Senate Commerce Committee chairman Jay Rockefeller (D-W.
Va.) wants the Securities and Exchange Commission to tell companies to provide
cybersecurity risk info to investors just as they would their readiness to
manage financial, operational and other risks.
a letter to new SEC chairman Mary Jo White, Rockefeller said investors
"deserve to know whether companies are effectively addressing their
cybersecurity risks" calling that info indispensable to efficient markets.
He wants the SEC to put out formal guidance to that effect, renewing
a request he made of previous SEC chair Mary Schapiro.

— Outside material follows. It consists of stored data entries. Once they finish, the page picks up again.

-- the 4-window of a map-over-range line, as explicit values
lemma window_map_range (f : Int → Int) (lo hi : Int) (n : Nat)
    (h : n + 4 ≤ ((PySem.List.pyRange lo hi 1).map f).length) :
    (((PySem.List.pyRange lo hi 1).map f).drop n).take 4 =
      [f (lo + n), f (lo + n + 1), f (lo + n + 2), f (lo + n + 3)] := by
  have hlen : ((PySem.List.pyRange lo hi 1).map f).length = (hi - lo).toNat := by
    simp [PySem.List.length_pyRange_one]
  have hsplit : PySem.List.pyRange lo hi 1 =
      PySem.List.pyRange lo (lo + n) 1 ++ PySem.List.pyRange (lo + n) hi 1 :=
    PySem.List.pyRange_one_append lo (lo + n) hi (by omega) (by omega)
  have hlen1 : ((PySem.List.pyRange lo (lo + n) 1).map f).length = n := by
    simp [PySem.List.length_pyRange_one]
  have hc : PySem.List.pyRange (lo + n) hi 1 =
      (lo + n) :: (lo + n + 1) :: (lo + n + 2) :: (lo + n + 3) :: PySem.List.pyRange (lo + n + 4) hi 1 := by
    rw [PySem.List.pyRange_one_cons (by omega), PySem.List.pyRange_one_cons (by omega),
        PySem.List.pyRange_one_cons (by omega), PySem.List.pyRange_one_cons (by omega)]
    refine congrArg (List.cons _) ?_
    refine congrArg₂ List.cons (by ring) ?_
    refine congrArg₂ List.cons (by ring) ?_
    refine congrArg₂ List.cons (by ring) ?_
    congr 1
    ring
  rw [hsplit, List.map_append, List.drop_append_of_le_length (by omega),
      List.drop_eq_nil_of_le (by omega), hc]
  simp

-- B's line test on a map-over-range line ↔ a qualifying window at some start index
lemma check_map_range (p : Int) (hp : p ≠ 0) (lo hi : Int) (f : Int → Int) :
    pvLineCheck p ((PySem.List.pyRange lo hi 1).map f) = true ↔
      ∃ i : Int, lo ≤ i ∧ i + 3 < hi ∧ pvPat p (f i) (f (i+1)) (f (i+2)) (f (i+3)) = true := by
  rw [pvLineCheck_iff]
  have hlen : ((PySem.List.pyRange lo hi 1).map f).length = (hi - lo).toNat := by
    simp [PySem.List.length_pyRange_one]
  constructor
  · rintro ⟨n, hn, hfoe, hmine⟩
    rw [window_map_range f lo hi n hn] at hfoe hmine
    refine ⟨lo + n, by omega, by omega, ?_⟩
    exact (quad_pat p _ _ _ _ hp).mp ⟨hfoe, hmine⟩
  · rintro ⟨i, h1, h2, hpat⟩
    have hn : (i - lo).toNat + 4 ≤ ((PySem.List.pyRange lo hi 1).map f).length := by omega
    refine ⟨(i - lo).toNat, hn, ?_⟩
    rw [window_map_range f lo hi _ hn]
    have e : lo + ((i - lo).toNat : Int) = i := by omega
    rw [e]
    exact (quad_pat p _ _ _ _ hp).mpr hpat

Rockefeller also wants to ensure that those companies are
making "significant investments in cybersecurity."
Current law requires publicly traded companies to disclose
to investors "material" risks and events including network breaches,
but Rockefeller has said that a "significant" number of companies are
not doing so. He wants some "interpretative guidance" from SEC to
clarify that responsibility.
While Rockefeller said the response to the Schapiro letter
was staff-level guidance that was a step in the right direction, "given
the growing significance of cybersecurity on investors' and stockholders'
decisions, formal guidance from the Commission would signal to companies that
cybersecurity efforts need to be taken seriously."
Rockefeller "strongly urged" White to
make that formal guidance a priority.